Слышу, как правое — и единственное — колесо словно бы пощупало землю и резко оттолкнулось от нее. Машину встряхнуло, бросило на левое крыло, затем я снова ощутил толчок — и самолет побежал по снежному полю. Левая консоль чертит линию. Мигом перебрасываю левую ногу на педаль, а правую жму до отказа — машину резко ведет влево. Выключаю двигатель. Взметнулся снежный вихрь — и белый туман застлал глаза. Не вижу ничего. Лишь слух улавливает идущий слева мерный металлический стук: это левая пушка самопроизвольно выплеснула оставшиеся снаряды.

Стало тихо. Белый туман постепенно рассеялся, и я увидел, что самолет, накренившись, воткнулся левым крылом в снежный сугроб. Высоко задранное правое крыло целится в небо.

Кое-как выбрался из кабины. Только теперь чувствую, как пересохли губы, ноет правое плечо. Руки и ноги затекли. Сознаю, что надо размяться, но внезапно сковала усталость, и я просто не в состоянии сделать хоть какое-нибудь движение. Делаю шаг и останавливаюсь, не в силах идти дальше. Пришлось сесть прямо на снег.

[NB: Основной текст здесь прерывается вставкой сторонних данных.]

-- pv_equiv track=rewrite | github.com/Fionn88/ccClub-Practice | judge/1111HW0202.py | selectFemale
-- ===== SOURCE A (Python) =====
-- def selectFemale(point, participate_information):
--     if not point:
--         return None
--
--     maxPoint = 0
--     people = []
--     for key,value in point.items():
--         if participate_information.get(key).get("Gender") == "F":
--             if maxPoint < value:
--                 maxPoint = value
--
--     if maxPoint == 0:
--         return None
--     for key,value in point.items():
--         if value != maxPoint:
--             continue
--         elif participate_information.get(key).get("Gender") == "F":
--             people.append(key)
--
--     if people:
--         people = sorted(people)
--         return '-'.join(people)
--     else:
--         return None
-- ===== SOURCE B (Python) =====
-- def selectFemale(point, participate_information):
--     # one pass: bucket female keys by point value, then pick the best bucket
--     fem = [(value, key) for key, value in point.items()
--            if participate_information[key].get("Gender") == "F"]
--     groups = {}
--     for v, k in fem:
--         groups.setdefault(v, []).append(k)
--     if not groups:
--         return None
--     best = max(groups)
--     if best <= 0:
--         return None
--     return '-'.join(sorted(groups[best]))
-- ===== Notes on version B (the rewrite author's own statement) =====
-- stated objective: alternative
-- what changed: Instead of two scans of point (one to find the best female score, one to collect its holders), B filters the female entries once, buckets keys by score in a dict, and selects the max-score bucket.
import Mathlib
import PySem

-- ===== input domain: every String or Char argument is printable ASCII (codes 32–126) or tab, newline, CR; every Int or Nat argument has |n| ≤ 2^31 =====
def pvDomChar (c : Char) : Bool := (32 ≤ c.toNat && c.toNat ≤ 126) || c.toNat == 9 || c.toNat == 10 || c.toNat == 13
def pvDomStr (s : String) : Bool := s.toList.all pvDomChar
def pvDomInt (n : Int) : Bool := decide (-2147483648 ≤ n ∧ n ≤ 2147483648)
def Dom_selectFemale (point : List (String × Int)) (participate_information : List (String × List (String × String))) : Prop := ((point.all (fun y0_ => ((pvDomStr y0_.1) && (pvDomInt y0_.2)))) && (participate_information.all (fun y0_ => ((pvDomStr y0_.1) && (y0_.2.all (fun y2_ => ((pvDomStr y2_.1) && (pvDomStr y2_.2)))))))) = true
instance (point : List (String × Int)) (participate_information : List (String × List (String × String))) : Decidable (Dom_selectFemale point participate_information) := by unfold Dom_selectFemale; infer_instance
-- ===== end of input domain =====

-- B buckets female keys by score in one pass and picks the max-score bucket, instead of A's two scans (alternative decomposition, same cost).

-- ===== PORT A =====
-- shared leaf lookup: participate_information[key]/.get(key) then .get("Gender");
-- 'none' in the outer lookup corresponds to the Python exception (excluded by Pre_).
def pvGender (pi : List (String × List (String × String))) (k : String) : Option String :=
  match pi.find? (fun p => p.1 == k) with
  | none => none
  | some p =>
    match p.2.find? (fun q => q.1 == "Gender") with
    | none => none
    | some q => some q.2

def selectFemale (point : List (String × Int)) (participate_information : List (String × List (String × String))) : Option String :=
  if point.isEmpty then none
  else
    let maxPoint : Int := point.foldl
      (fun m kv => if pvGender participate_information kv.1 = some "F" then
                     (if m < kv.2 then kv.2 else m) else m) 0
    if maxPoint = 0 then none
    else
      let people : List String := point.foldl
        (fun ps kv => if kv.2 ≠ maxPoint then ps
          else if pvGender participate_information kv.1 = some "F" then ps ++ [kv.1] else ps) []
      if people.isEmpty then none
      else some (PySem.Str.join "-" (PySem.List.sorted people (fun x => x) false))

-- ===== PORT B =====
def selectFemale_alt (point : List (String × Int)) (participate_information : List (String × List (String × String))) : Option String :=
  let fem : List (Int × String) :=
    (point.filter (fun kv => pvGender participate_information kv.1 = some "F")).map
      (fun kv => (kv.2, kv.1))
  let groups : PySem.Dict Int (List String) :=
    fem.foldl (fun d p => d.modify p.1 [] (fun l => l ++ [p.2])) PySem.Dict.empty
  if groups.items.isEmpty then none
  else
    match PySem.List.max? groups.keys (fun x => x) with
    | none => none
    | some best =>
      if best ≤ 0 then none
      else some (PySem.Str.join "-" (PySem.List.sorted (groups.getD best []) (fun x => x) false))

-- ===== PRECONDITION & SPEC =====
-- Pre_ excludes exactly the inputs where Python A raises AttributeError: a key of point
-- absent from participate_information (B raises KeyError there too).
def Pre_selectFemale (point : List (String × Int)) (participate_information : List (String × List (String × String))) : Prop :=
  ∀ kv ∈ point, kv.1 ∈ participate_information.map (·.1)
instance (point : List (String × Int)) (participate_information : List (String × List (String × String))) : Decidable (Pre_selectFemale point participate_information) := by unfold Pre_selectFemale; infer_instance

def pvWitness_selectFemale : (List (String × Int)) × (List (String × List (String × String))) :=
  ([("amy", 3), ("bob", 3), ("cat", 1)],
   [("amy", [("Gender", "F")]), ("bob", [("Gender", "F")]), ("cat", [("Gender", "M")])])

def Spec_selectFemale (point : List (String × Int)) (participate_information : List (String × List (String × String))) (out : Option String) : Prop := out = selectFemale_alt point participate_information
instance (point : List (String × Int)) (participate_information : List (String × List (String × String))) (out : Option String) : Decidable (Spec_selectFemale point participate_information out) := by unfold Spec_selectFemale; infer_instance

-- ===== CLAIM (what is proved, stated in full; the proofs are below) =====
def Claim_equal_selectFemale : Prop := ∀ (point : List (String × Int)) (participate_information : List (String × List (String × String))), Dom_selectFemale point participate_information → Pre_selectFemale point participate_information → Spec_selectFemale point participate_information (selectFemale point participate_information)

-- ===== LEMMAS AND PROOFS =====

theorem pv_ite_max (m v : Int) : (if m < v then v else m) = max m v := by
  rw [max_def]; split_ifs <;> omega

theorem pv_foldl_max_comm (l : List Int) : ∀ a b : Int,
    l.foldl max (max a b) = max a (l.foldl max b) := by
  induction l with
  | nil => intro a b; rfl
  | cons x t ih =>
    intro a b
    simp only [List.foldl_cons, max_assoc, ih]

theorem pv_maxfold (pi : List (String × List (String × String)))
    (l : List (String × Int)) : ∀ m : Int,
    l.foldl (fun m kv => if pvGender pi kv.1 = some "F" then
        (if m < kv.2 then kv.2 else m) else m) m
    = ((l.filter (fun kv => pvGender pi kv.1 = some "F")).map (·.2)).foldl max m := by
  induction l with
  | nil => intro m; rfl
  | cons kv t ih =>
    intro m
    rw [List.foldl_cons]
    by_cases h : pvGender pi kv.1 = some "F"
    · rw [if_pos h, ih, pv_ite_max]
      simp [h]
    · rw [if_neg h, ih]
      simp [h]

theorem pv_peoplefold (pi : List (String × List (String × String)))
    (M : Int) (l : List (String × Int)) : ∀ acc : List String,
    l.foldl (fun ps kv => if kv.2 ≠ M then ps
        else if pvGender pi kv.1 = some "F" then ps ++ [kv.1] else ps) acc
    = acc ++ ((l.filter (fun kv => pvGender pi kv.1 = some "F")).filter
        (fun kv => kv.2 == M)).map (·.1) := by
  induction l with
  | nil => intro acc; simp
  | cons kv t ih =>
    intro acc
    rw [List.foldl_cons]
    by_cases hv : kv.2 = M
    · rw [if_neg (by simpa using hv)]
      by_cases hg : pvGender pi kv.1 = some "F"
      · rw [if_pos hg, ih]
        simp [hv, hg]
      · rw [if_neg hg, ih]
        simp [hg]
    · rw [if_pos (by simpa using hv), ih]
      by_cases hg : pvGender pi kv.1 = some "F"
      · simp [hv, hg]
      · simp [hg]

theorem pv_max_ofList (vs : List Int) (hne : vs ≠ []) :
    PySem.List.max? (PySem.Set.ofList vs) (fun x => x)
    = PySem.List.max? vs (fun x => x) := by
  have h1 : PySem.List.max? (PySem.Set.ofList vs) (fun x => x) ≠ none := by
    intro h
    rw [PySem.List.max?_eq_none_iff] at h
    obtain ⟨x, t, rfl⟩ := List.exists_cons_of_ne_nil hne
    have : x ∈ PySem.Set.ofList (x :: t) := (PySem.Set.mem_ofList _ _).mpr (List.mem_cons_self ..)
    simp [h] at this
  have h2 : PySem.List.max? vs (fun x => x) ≠ none := by
    intro h; rw [PySem.List.max?_eq_none_iff] at h; exact hne h
  obtain ⟨m1, hm1⟩ := Option.ne_none_iff_exists'.mp h1
  obtain ⟨m2, hm2⟩ := Option.ne_none_iff_exists'.mp h2
  rw [hm1, hm2]
  have q1 : m1 ∈ vs := (PySem.Set.mem_ofList _ _).mp (PySem.List.max?_mem hm1)
  have q2 : m2 ∈ PySem.Set.ofList vs := (PySem.Set.mem_ofList _ _).mpr (PySem.List.max?_mem hm2)
  have le1 : m1 ≤ m2 := PySem.List.max?_isMax hm2 m1 q1
  have le2 : m2 ≤ m1 := PySem.List.max?_isMax hm1 m2 q2
  exact congrArg some (le_antisymm le1 le2)

theorem selectFemale_spec : Claim_equal_selectFemale := by
  intro point pi _ _
  unfold Spec_selectFemale selectFemale selectFemale_alt
  simp only []
  set fem0 : List (String × Int) :=
    point.filter (fun kv => pvGender pi kv.1 = some "F") with hfem0
  set vs : List Int := fem0.map (·.2) with hvs
  set fem : List (Int × String) := fem0.map (fun kv => (kv.2, kv.1)) with hfem
  set groups : PySem.Dict Int (List String) :=
    fem.foldl (fun d p => d.modify p.1 [] (fun l => l ++ [p.2])) PySem.Dict.empty with hgroups
  have hkeys : groups.keys = PySem.Set.ofList vs := by
    rw [hgroups, PySem.Dict.keys_foldl_modify_key]
    simp [PySem.Set.update_nil_left, hfem, List.map_map, hvs, Function.comp_def]
  have hitems : groups.items.map (·.1) = groups.keys := rfl
  have hmaxA : ∀ m : Int,
      point.foldl (fun m kv => if pvGender pi kv.1 = some "F" then
        (if m < kv.2 then kv.2 else m) else m) m = vs.foldl max m :=
    fun m => pv_maxfold pi point m
  rcases hvseq : vs with _ | ⟨v, t⟩
  · -- no female entries: both return none
    have hf0 : fem0 = [] := List.map_eq_nil_iff.mp (hvs ▸ hvseq)
    have hfe : fem = [] := by rw [hfem, hf0]; rfl
    have hg : groups = PySem.Dict.empty := by rw [hgroups, hfe]; rfl
    have hB : groups.items.isEmpty = true := by rw [hg]; rfl
    rw [hB]
    simp only [if_true]
    have h0 : point.foldl (fun m kv => if pvGender pi kv.1 = some "F" then
        (if m < kv.2 then kv.2 else m) else m) 0 = 0 := by
      rw [hmaxA 0, hvseq]; rfl
    by_cases hp : point.isEmpty
    · rw [if_pos hp]
    · rw [if_neg hp, h0, if_pos rfl]
  · -- at least one female entry
    have hvne : vs ≠ [] := by rw [hvseq]; exact List.cons_ne_nil _ _
    have hpne : ¬ point.isEmpty := by
      intro h
      rw [List.isEmpty_iff] at h
      rw [hfem0, h] at hvs
      rw [hvs] at hvseq
      exact List.cons_ne_nil _ _ hvseq.symm
    rw [if_neg hpne]
    have hkne : groups.keys ≠ [] := by
      rw [hkeys]
      intro h
      have : v ∈ PySem.Set.ofList vs := (PySem.Set.mem_ofList _ _).mpr (by rw [hvseq]; exact List.mem_cons_self ..)
      rw [h] at this
      exact List.not_mem_nil this
    have hine : groups.items.isEmpty = false := by
      rcases h : groups.items with _ | _
      · exact absurd (by rw [← hitems, h]; rfl) hkne
      · rfl
    rw [hine]
    simp only [Bool.false_eq_true, if_false]
    set M : Int := t.foldl max v with hM
    have hmaxvs : PySem.List.max? vs (fun x => x) = some M := by
      rw [hvseq]; exact PySem.List.max?_id_cons ..
    have hmaxk : PySem.List.max? groups.keys (fun x => x) = some M := by
      rw [hkeys, pv_max_ofList vs hvne, hmaxvs]
    rw [hmaxk]
    show _ = if M ≤ 0 then none
      else some (PySem.Str.join "-" (PySem.List.sorted (groups.getD M []) (fun x => x) false))
    have hMvs : M ∈ vs := by
      have := PySem.List.max?_mem hmaxvs; exact this
    have hfold0 : vs.foldl max 0 = max 0 M := by
      rw [hvseq]
      show List.foldl max (max 0 v) t = max 0 (t.foldl max v)
      exact pv_foldl_max_comm t 0 v
    by_cases hMle : M ≤ 0
    · -- best female score ≤ 0: both none
      rw [if_pos hMle]
      have : point.foldl (fun m kv => if pvGender pi kv.1 = some "F" then
          (if m < kv.2 then kv.2 else m) else m) 0 = 0 := by
        rw [hmaxA 0, hfold0]; omega
      rw [this, if_pos rfl]
    · rw [if_neg hMle]
      have hMpos : 0 < M := by omega
      have hmp : point.foldl (fun m kv => if pvGender pi kv.1 = some "F" then
          (if m < kv.2 then kv.2 else m) else m) 0 = M := by
        rw [hmaxA 0, hfold0]; omega
      rw [hmp, if_neg (by omega : ¬ M = 0)]
      have hpeople : point.foldl (fun ps kv => if kv.2 ≠ M then ps
          else if pvGender pi kv.1 = some "F" then ps ++ [kv.1] else ps) ([] : List String)
          = (fem0.filter (fun kv => kv.2 == M)).map (·.1) := by
        rw [pv_peoplefold pi M point, ← hfem0, List.nil_append]
      have hgetD : groups.getD M [] = (fem0.filter (fun kv => kv.2 == M)).map (·.1) := by
        rw [hgroups, PySem.Dict.getD_foldl_modify_append, PySem.Dict.getD_empty, List.nil_append,
          hfem, List.filter_map, List.map_map]
        rfl
      have hppne : (fem0.filter (fun kv => kv.2 == M)).map (·.1) ≠ [] := by
        obtain ⟨kv, hkv, hkv2⟩ := List.exists_of_mem_map (hvs ▸ hMvs)
        intro h
        rw [List.map_eq_nil_iff, List.filter_eq_nil_iff] at h
        exact h kv hkv (by simp [hkv2])
      rw [hpeople, hgetD]
      rw [if_neg (by simpa [List.isEmpty_iff] using hppne)]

Но вот рядом со мной резко затормозила «санитарка». Подхватили под руки, усадили в машину. Врач пристально посмотрел на меня, спросил, как я себя чувствую.

— Пройдет все, доктор... Пройдет! Это от перегрузки... Везите к командиру!

Меня доставили на командный пункт. Вместе с ведущими пар доложил Стрельцову, что задание выполнено — аэрофотосъемка местности произведена, а мой самолет подбит. Инженер уже тоже здесь, докладывает командиру о состоянии моей машины: снарядами разорван левый элерон, разбит механизм выпуска левой стойки шасси.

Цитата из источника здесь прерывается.